Anna Healey

Personal information
- Full name: Anna Margarete Healey
- Born: 6 December 1995 (age 30) Maidstone, Kent, England
- Batting: Right-handed
- Bowling: Right-arm medium
- Role: All-rounder

International information
- National side: Germany;
- T20I debut (cap 6): 26 June 2019 v Scotland
- Last T20I: 29 August 2021 v Scotland
- T20I shirt no.: 37

Career statistics
| Competition |  | WT20I |
| Matches |  | 17 |
| Runs scored |  | 126 |
| Batting average |  | 9.00 |
| 100s/50s |  | 0/0 |
| Top score |  | 33* |
| Balls bowled |  | 300 |
| Wickets |  | 14 |
| Bowling average |  | 15.78 |
| 5 wickets in innings |  | 0 |
| 10 wickets in match |  | n/a |
| Best bowling |  | 2/9 |
| Catches/stumpings |  | 9/– |
- Source: Cricinfo, 8 October 2021

= Anna Healey =

English/German cricketer

Anna Margarete Healey (born 6 December 1995) is an English-born cricketer who plays for the Germany women's national cricket team as an all-rounder. On several occasions, she has been player of the match in a Twenty20 International.

== Early life and career ==
Healey was born in Maidstone, Kent. She attended Beechwood Sacred Heart School in nearby Royal Tunbridge Wells, and Invicta Grammar School in Maidstone. As a child, she was a member of Kent Young Cricketers and Kent Cricket Performance Squads teams, in which her team mates included future England cricketer Tash Farrant. In 2009, she was the leading wicket taker for the Kent Girls Under 13 team, and in 2013 she won the batting award for the Girls Under 17 team. She has also played at club level for the St Lawrence & Highland Court club based in Bekesbourne, near Canterbury.

In early 2015, Healey spent four months as lead coach of the first XI at Woodford House Anglican girls school in Havelock North, Hawke's Bay, New Zealand. Between 2015 and 2018, she completed a Bachelors degree in Sport and Exercise Science with first class honours at the University of Chichester.

== International career ==
On 26 June 2019, Healey made her WT20I debut for Germany against Scotland at the La Manga Club Ground, Murcia, Spain, in the first match of the 2019 ICC Women's Qualifier Europe, which was also Germany's first ever WT20I.
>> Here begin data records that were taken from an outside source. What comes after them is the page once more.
-- pv_equiv track=rewrite | github.com/varsharagi/python | Dir.py | can_save_peter
-- ===== SOURCE A (Python) =====
-- def can_save_peter(instructions: str) -> bool:
--     direction = 'N'
--
--     for instruction in instructions:
--         if direction == 'N':
--             if instruction == 'L':
--                 direction = 'W'
--             elif instruction == 'R':
--                 direction = 'E'
--         elif direction == 'E':
--             if instruction == 'L':
--                 direction = 'N'
--             elif instruction == 'R':
--                 direction = 'S'
--         elif direction == 'S':
--             return True
--         elif direction == 'W':
--             if instruction == 'L':
--                 direction = 'S'
--             elif instruction == 'R':
--                 direction = 'N'
--     return False
-- ===== SOURCE B (Python) =====
-- def can_save_peter(instructions: str) -> bool:
--     # Prefix-sum formulation: headings[i] is the net rotation count after the
--     # first i instructions (N=0, E=1, S=2, W=3 mod 4).  A turns out to return
--     # True iff the walker faces South before consuming some instruction, i.e.
--     # iff some prefix strictly shorter than the whole string has heading 2 mod 4.
--     headings = [0]
--     for c in instructions:
--         headings.append(headings[-1] + (1 if c == 'R' else -1 if c == 'L' else 0))
--     return any(h % 4 == 2 for h in headings[:-1])
-- ===== Notes on version B (the rewrite author's own statement) =====
-- stated objective: alternative
-- what changed: Replaces the early-returning direction automaton by two staged passes: a prefix-sum pass that materialises every intermediate heading count, then a declarative any() over all proper prefixes testing heading mod 4 == 2 (South).
import Mathlib
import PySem

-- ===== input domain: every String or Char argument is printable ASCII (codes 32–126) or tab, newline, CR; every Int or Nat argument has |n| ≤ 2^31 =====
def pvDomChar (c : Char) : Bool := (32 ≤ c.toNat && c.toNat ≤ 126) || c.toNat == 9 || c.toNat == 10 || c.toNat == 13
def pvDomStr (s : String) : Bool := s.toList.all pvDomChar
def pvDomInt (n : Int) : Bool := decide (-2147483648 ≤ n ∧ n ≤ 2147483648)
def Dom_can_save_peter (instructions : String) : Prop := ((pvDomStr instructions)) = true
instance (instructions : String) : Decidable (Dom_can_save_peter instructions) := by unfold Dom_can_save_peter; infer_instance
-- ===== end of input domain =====

-- B replaces A's early-returning direction automaton by a prefix-sum pass plus a declarative
-- 'any proper prefix heading is South' test (alternative decomposition, same cost).

-- ===== PORT A =====
-- the for-loop over the characters with the string-valued `direction` state
def canSavePeterLoopA : List Char → String → Bool
  | [], _ => false
  | c :: rest, direction =>
    if direction == "N" then
      canSavePeterLoopA rest (if c == 'L' then "W" else if c == 'R' then "E" else direction)
    else if direction == "E" then
      canSavePeterLoopA rest (if c == 'L' then "N" else if c == 'R' then "S" else direction)
    else if direction == "S" then
      true
    else if direction == "W" then
      canSavePeterLoopA rest (if c == 'L' then "S" else if c == 'R' then "N" else direction)
    else
      canSavePeterLoopA rest direction

def can_save_peter (instructions : String) : Bool :=
  canSavePeterLoopA instructions.toList "N"

-- ===== PORT B =====
-- first pass: build headings = [0, h1, ..., hn] (each element is previous + delta of the char)
def canSavePeterHeadings : List Char → Int → List Int
  | [], h => [h]
  | c :: rest, h =>
    h :: canSavePeterHeadings rest (h + (if c == 'R' then 1 else if c == 'L' then -1 else 0))

def can_save_peter_alt (instructions : String) : Bool :=
  -- headings[:-1] is dropLast (the headings list is always nonempty); `any` ports Python's any()
  ((canSavePeterHeadings instructions.toList 0).dropLast).any
    (fun h => PySem.Int.mod h 4 == 2)

-- ===== PRECONDITION & SPEC =====
def Spec_can_save_peter (instructions : String) (out : Bool) : Prop := out = can_save_peter_alt instructions
instance (instructions : String) (out : Bool) : Decidable (Spec_can_save_peter instructions out) := by unfold Spec_can_save_peter; infer_instance

-- ===== CLAIM (what is proved, stated in full; the proofs are below) =====
def Claim_equal_can_save_peter : Prop := ∀ (instructions : String), Dom_can_save_peter instructions → Spec_can_save_peter instructions (can_save_peter instructions)

-- ===== LEMMAS AND PROOFS =====

-- the string direction corresponding to a rotation count mod 4
def pvDirOf (m : Int) : String :=
  if m == 0 then "N" else if m == 1 then "E" else if m == 2 then "S" else "W"

lemma pvHeadings_ne_nil (cs : List Char) (k : Int) : canSavePeterHeadings cs k ≠ [] := by
  cases cs <;> simp [canSavePeterHeadings]

lemma pvLoop_eq : ∀ (cs : List Char) (k : Int),
    canSavePeterLoopA cs (pvDirOf (PySem.Int.mod k 4)) =
      ((canSavePeterHeadings cs k).dropLast).any (fun h => PySem.Int.mod h 4 == 2) := by
  intro cs
  induction cs with
  | nil => intro k; simp [canSavePeterLoopA, canSavePeterHeadings]
  | cons c rest ih =>
    intro k
    have hme : ∀ a : Int, PySem.Int.mod a 4 = a % 4 := fun a =>
      PySem.Int.mod_eq_emod_of_pos (by norm_num)
    -- unfold one step of the headings list
    have hcons : canSavePeterHeadings (c :: rest) k
        = k :: canSavePeterHeadings rest (k + (if c == 'R' then 1 else if c == 'L' then -1 else 0)) := rfl
    set k' := k + (if c == 'R' then 1 else if c == 'L' then -1 else 0) with hk'
    have hdl : (canSavePeterHeadings (c :: rest) k).dropLast
        = k :: (canSavePeterHeadings rest k').dropLast := by
      rw [hcons, List.dropLast_cons_of_ne_nil (pvHeadings_ne_nil rest k')]
    have hany : ((canSavePeterHeadings (c :: rest) k).dropLast).any
          (fun h => PySem.Int.mod h 4 == 2)
        = ((PySem.Int.mod k 4 == 2) ||
            ((canSavePeterHeadings rest k').dropLast).any (fun h => PySem.Int.mod h 4 == 2)) := by
      rw [hdl]; simp
    rw [hany, ← ih k']
    have hm : k % 4 = 0 ∨ k % 4 = 1 ∨ k % 4 = 2 ∨ k % 4 = 3 := by omega
    rcases hm with h | h | h | h
    · by_cases hL : c = 'L'
      · have hx : k' % 4 = 3 := by simp [hk', hL]; omega
        simp [canSavePeterLoopA, pvDirOf, hme, h, hx, hL]
      · by_cases hR : c = 'R'
        · have hx : k' % 4 = 1 := by simp [hk', hR]; omega
          simp [canSavePeterLoopA, pvDirOf, hme, h, hx, hR]
        · have hx : k' % 4 = 0 := by simp [hk', hL, hR]; omega
          simp [canSavePeterLoopA, pvDirOf, hme, h, hx, hL, hR]
    · by_cases hL : c = 'L'
      · have hx : k' % 4 = 0 := by simp [hk', hL]; omega
        simp [canSavePeterLoopA, pvDirOf, hme, h, hx, hL]
      · by_cases hR : c = 'R'
        · have hx : k' % 4 = 2 := by simp [hk', hR]; omega
          simp [canSavePeterLoopA, pvDirOf, hme, h, hx, hR]
        · have hx : k' % 4 = 1 := by simp [hk', hL, hR]; omega
          simp [canSavePeterLoopA, pvDirOf, hme, h, hx, hL, hR]
    · simp [canSavePeterLoopA, pvDirOf, hme, h]
    · by_cases hL : c = 'L'
      · have hx : k' % 4 = 2 := by simp [hk', hL]; omega
        simp [canSavePeterLoopA, pvDirOf, hme, h, hx, hL]
      · by_cases hR : c = 'R'
        · have hx : k' % 4 = 0 := by simp [hk', hR]; omega
          simp [canSavePeterLoopA, pvDirOf, hme, h, hx, hR]
        · have hx : k' % 4 = 3 := by simp [hk', hL, hR]; omega
          simp [canSavePeterLoopA, pvDirOf, hme, h, hx, hL, hR]

-- ===== VERDICT (by name: the statement is the Claim_ definition above) =====
theorem can_save_peter_spec : Claim_equal_can_save_peter := by
  intro s _
  unfold Spec_can_save_peter can_save_peter can_save_peter_alt
  have h := pvLoop_eq s.toList 0
  have h0 : PySem.Int.mod 0 4 = 0 := by decide
  rw [h0] at h
  exact h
In February 2020, in the second WT20I match of a bilateral series between Germany and Oman at the Al Amerat Cricket Stadium, Muscat, Healey took 1 for 5 in three overs with one maiden, scored 33*, and was chosen as player of the match, which Germany won by six wickets.

On 8 July 2021, in the first match of another bilateral series, between Germany and France at the Bayer Uerdingen Cricket Ground, Krefeld, Healey was again awarded player of the match, for combining a score of 29 in 27 balls with two catches and the initiation of a run out. Germany won that match by 9 wickets. The following month, Healey played in all four of Germany's matches in the 2021 ICC Women's T20 World Cup Europe Qualifier.

==Personal life==
Off the field, Healey works as an ecommerce and distribution manager in East Peckham, Kent.